Semua wanita harus melakukan pemeriksaan mamografi untuk mendeteksi kanker payudara. Satuan Tugas Layanan Pencegahan AS merekomendasikan mammogram setiap dua tahun sekali untuk wanita berusia antara 50 dan 74 tahun. Wanita yang lebih muda dari usia 50 harus mengonsultasikan dengan dokter mereka untuk menentukan seberapa sering melakukan mamografi.

Untuk wanita berusia di atas 75, tidak ada rekomendasi karena belum banyak penelitian yang dilakukan tentang dampak mamografi pada wanita dalam kelompok usia ini.

Pemeriksaan payudara

Memasuki usia 40-an, penyedia layanan kesehatan Anda akan melakukan ujian payudara tahunan. Mereka secara visual dan manual akan memeriksa payudara Anda untuk perbedaan ukuran, bentuk, ruam dan benjolan. Mereka juga dapat memeriksa untuk melihat apakah puting Anda menghasilkan cairan saat diperas dengan lembut.

Anda harus lebih sering memeriksa bagaimana payudara Anda terlihat dan terasa serta melaporkan setiap perubahan kepada dokter Anda.

Skrining kanker usus besar

Setelah Anda berusia 50 tahun, Anda harus mulai diskrining untuk kanker usus besar.
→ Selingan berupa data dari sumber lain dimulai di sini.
-- pv_equiv track=rewrite | github.com/H2WO4/compactProgramming | défis/somme_inverse_impaire.py | check
-- ===== SOURCE A (Python) =====
-- def check(n):
--     chiffres = []
--     inverse = 0
--     j = n
--     while j >= 1:
--         chiffres.append(j % 10)
--         j //= 10
--
--     l = 0
--     for k in chiffres:
--         inverse += k * 10 ** (len(chiffres) - l - 1)
--         l += 1
--     somme = n + inverse
--
--     while somme >= 1:
--         if somme % 2 == 0:
--             return False
--         somme //= 10
--     return True
-- ===== SOURCE B (Python) =====
-- def check(n):
--     def reverse(j, acc):
--         return acc if j < 1 else reverse(j // 10, acc * 10 + j % 10)
--
--     def all_odd(s):
--         return s < 1 or (s % 2 == 1 and all_odd(s // 10))
--
--     return all_odd(n + reverse(n, 0))
-- ===== Notes on version B (the rewrite author's own statement) =====
-- stated objective: simpler
-- what changed: Replaces A's three imperative passes (build a digit list, re-walk it with an index counter and 10**k positional weights, then an early-return parity loop) by two small tail recursions: a one-pass accumulator reversal (rev = rev*10 + j%10, no list and no powers) and a recursive all-odd digit predicate.
import Mathlib
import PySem

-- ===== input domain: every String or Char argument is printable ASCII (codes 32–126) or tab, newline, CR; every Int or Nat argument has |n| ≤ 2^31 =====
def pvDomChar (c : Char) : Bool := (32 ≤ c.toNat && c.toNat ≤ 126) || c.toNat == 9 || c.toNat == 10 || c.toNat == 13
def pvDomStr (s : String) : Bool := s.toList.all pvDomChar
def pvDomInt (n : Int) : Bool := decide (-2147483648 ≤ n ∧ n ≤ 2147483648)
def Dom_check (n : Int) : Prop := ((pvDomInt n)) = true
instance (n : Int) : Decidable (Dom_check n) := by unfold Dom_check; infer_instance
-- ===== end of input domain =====

-- B replaces A's digit list + positional 10**k weighted sum + parity loop by two one-pass tail recursions (simpler).

-- termination helper for the digit recursions (cited by the ports' decreasing_by)
theorem pv_div10_lt (j : Int) (h : 1 ≤ j) :
    (PySem.Int.floordiv j 10).toNat < j.toNat := by
  rw [PySem.Int.floordiv_eq_ediv_of_pos (by norm_num)]
  omega

-- ===== PORT A =====
-- while j >= 1: chiffres.append(j % 10); j //= 10
def checkDigits (j : Int) : List Int :=
  if h : 1 ≤ j then PySem.Int.mod j 10 :: checkDigits (PySem.Int.floordiv j 10) else []
termination_by j.toNat
decreasing_by exact pv_div10_lt j h

-- while somme >= 1: if somme % 2 == 0: return False; somme //= 10 -- then: return True
def checkOddLoop (somme : Int) : Bool :=
  if h : 1 ≤ somme then
    if PySem.Int.mod somme 2 == 0 then false
    else checkOddLoop (PySem.Int.floordiv somme 10)
  else true
termination_by somme.toNat
decreasing_by exact pv_div10_lt somme h

def check (n : Int) : Bool :=
  let chiffres := checkDigits n
  -- for k in chiffres: inverse += k * 10 ** (len(chiffres) - l - 1); l += 1
  -- (the exponent len - l - 1 is ≥ 0 at every iteration, so the Nat-exponent pow is exact)
  let st := chiffres.foldl
    (fun (st : Int × Int) k =>
      (st.1 + k * 10 ^ (((chiffres.length : Int) - st.2 - 1).toNat), st.2 + 1))
    ((0 : Int), (0 : Int))
  let somme := n + st.1
  checkOddLoop somme

-- ===== PORT B =====
-- return acc if j < 1 else reverse(j // 10, acc * 10 + j % 10)
def checkRevAcc (j : Int) (acc : Int) : Int :=
  if h : j < 1 then acc
  else checkRevAcc (PySem.Int.floordiv j 10) (acc * 10 + PySem.Int.mod j 10)
termination_by j.toNat
decreasing_by exact pv_div10_lt j (by omega)

-- return s < 1 or (s % 2 == 1 and all_odd(s // 10))
def checkAllOdd (s : Int) : Bool :=
  if h : s < 1 then true
  else (PySem.Int.mod s 2 == 1 && checkAllOdd (PySem.Int.floordiv s 10))
termination_by s.toNat
decreasing_by exact pv_div10_lt s (by omega)

def check_alt (n : Int) : Bool :=
  checkAllOdd (n + checkRevAcc n 0)

-- ===== PRECONDITION & SPEC =====
def Spec_check (n : Int) (out : Bool) : Prop := out = check_alt n
instance (n : Int) (out : Bool) : Decidable (Spec_check n out) := by unfold Spec_check; infer_instance

-- ===== CLAIM (what is proved, stated in full; the proofs are below) =====
def Claim_equal_check : Prop := ∀ (n : Int), Dom_check n → Spec_check n (check n)

-- ===== LEMMAS AND PROOFS =====

-- weighted sum of a digit list with decreasing powers of 10 (proof-only helper)
def pvWsum : List Int → Int
  | [] => 0
  | d :: rest => d * 10 ^ rest.length + pvWsum rest

-- B's accumulator reversal, characterised through A's digit list
theorem pv_revAcc_eq (j : Int) (acc : Int) :
    checkRevAcc j acc = acc * 10 ^ (checkDigits j).length + pvWsum (checkDigits j) := by
  induction j, acc using checkRevAcc.induct with
  | case1 j acc h =>
      rw [checkRevAcc, checkDigits]
      simp [h, show ¬ (1 ≤ j) by omega, pvWsum]
  | case2 j acc h ih =>
      rw [checkRevAcc, checkDigits, dif_neg h, dif_pos (show 1 ≤ j by omega), ih]
      simp [pvWsum, List.length_cons]
      ring

-- A's indexed fold computes the same weighted sum
theorem pv_fold_eq (len : Nat) : ∀ (L : List Int) (inv : Int) (l0 : Nat), l0 + L.length = len →
    (L.foldl
      (fun (st : Int × Int) k =>
        (st.1 + k * 10 ^ (((len : Int) - st.2 - 1).toNat), st.2 + 1))
      (inv, (l0 : Int))) =
    (inv + pvWsum L, (len : Int)) := by
  intro L
  induction L with
  | nil =>
      intro inv l0 h
      simp only [List.length_nil, Nat.add_zero] at h
      subst h
      simp [pvWsum]
  | cons d rest ih =>
      intro inv l0 h
      have h' : l0 + rest.length + 1 = len := by
        simpa [Nat.add_comm, Nat.add_left_comm] using h
      simp only [List.foldl_cons]
      have h1 : ((l0 : Int) + 1) = ((l0 + 1 : Nat) : Int) := by push_cast; ring
      have h2 : (((len : Int) - (l0 : Int) - 1).toNat) = rest.length := by omega
      rw [h2, h1, ih (inv + d * 10 ^ rest.length) (l0 + 1) (by omega)]
      simp [pvWsum]
      ring

-- A's early-return parity loop is B's recursive all-odd predicate
theorem pv_odd_eq (s : Int) : checkOddLoop s = checkAllOdd s := by
  induction s using checkOddLoop.induct with
  | case1 s h hmod =>
      rw [checkOddLoop, checkAllOdd, dif_pos h, dif_neg (show ¬ s < 1 by omega), if_pos hmod]
      have h0 : PySem.Int.mod s 2 = 0 := by simpa using hmod
      rw [h0]
      simp
  | case2 s h hmod ih =>
      have h2 : PySem.Int.mod s 2 = 1 := by
        have h0 := PySem.Int.mod_nonneg s (b := 2) (by norm_num)
        have h1 := PySem.Int.mod_lt s (b := 2) (by norm_num)
        have : PySem.Int.mod s 2 ≠ 0 := by simpa using hmod
        omega
      rw [checkOddLoop, checkAllOdd, dif_pos h, dif_neg (show ¬ s < 1 by omega), if_neg hmod,
        ih, h2]
      simp
  | case3 s h =>
      rw [checkOddLoop, checkAllOdd, dif_neg h, dif_pos (show s < 1 by omega)]

-- ===== VERDICT (by name: the statement is the Claim_ definition above) =====
theorem check_spec : Claim_equal_check := by
  intro n _
  unfold Spec_check check check_alt
  dsimp only
  have hf := pv_fold_eq (checkDigits n).length (checkDigits n) 0 0 (by simp)
  have hr := pv_revAcc_eq n 0
  simp only [Nat.cast_zero] at hf
  rw [hf, pv_odd_eq, hr]
  simp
Kemungkinan tes meliputi:

  • Pemeriksaan feses tahunan
  • Sigmoidoskopi fleksibel (setiap lima tahun)
  • Kolonoskopi (setiap 10 tahun)
  • Double-contrast barium enema (setiap lima tahun)
  • Kolonoskopi tomografi terkomputerisasi (setiap lima tahun)

Anda mungkin perlu skrining lebih sering jika Anda berisiko tinggi terkena kanker usus besar. Anda harus diskrining untuk ini hingga usia 75 tahun.

Pemeriksaan kulit

Untuk mendeteksi kanker kulit lebih awal, periksakan diri Anda sebulan sekali dimulai dari usia 18 dengan mencari tahi lalat baru atau sesuatu yang mencurigakan. Pemeriksaan oleh seorang profesional medis didasarkan pada faktor-faktor risiko pasien.

Faktor-faktor risiko ini dapat meliputi:

  • Paparan sinar matahari yang signifikan
  • Riwayat keluarga dengan kanker kulit
  • Kulit putih
  • Adanya beberapa tahi lalat yang tidak biasa
  • Riwayat luka bakar akibat sinar matahari, terutama di usia muda

 

Tes Kesehatan yang Dibutuhkan Wanita setelah usia 65 tahun

Waktu untuk tes skrining terus berubah seiring bertambahnya usia Anda. Misalnya, tekanan darah Anda sekarang harus diperiksa tekanan darahnya setiap tahun.

Kolesterol Anda harus diperiksa setiap tiga hingga lima tahun, atau lebih sering jika itu abnormal.

Tes kepadatan tulang

Wanita usia 65 dan lebih tua harus diskrining untuk osteoporosis. Jika Anda pernah mengalami patah tulang, Anda harus melakukan tes kepadatan tulang setelah Anda mengalami menopause. Anda juga harus menjalani tes ini jika Anda berusia di bawah 65 dan memiliki risiko patah tulang yang tinggi.

Tes pendengaran

Audiogram adalah pemeriksaan pendengaran Anda di berbagai nada dan tingkat intensitas. Anda mungkin perlu melakukan pemeriksaan ini sekali setahun.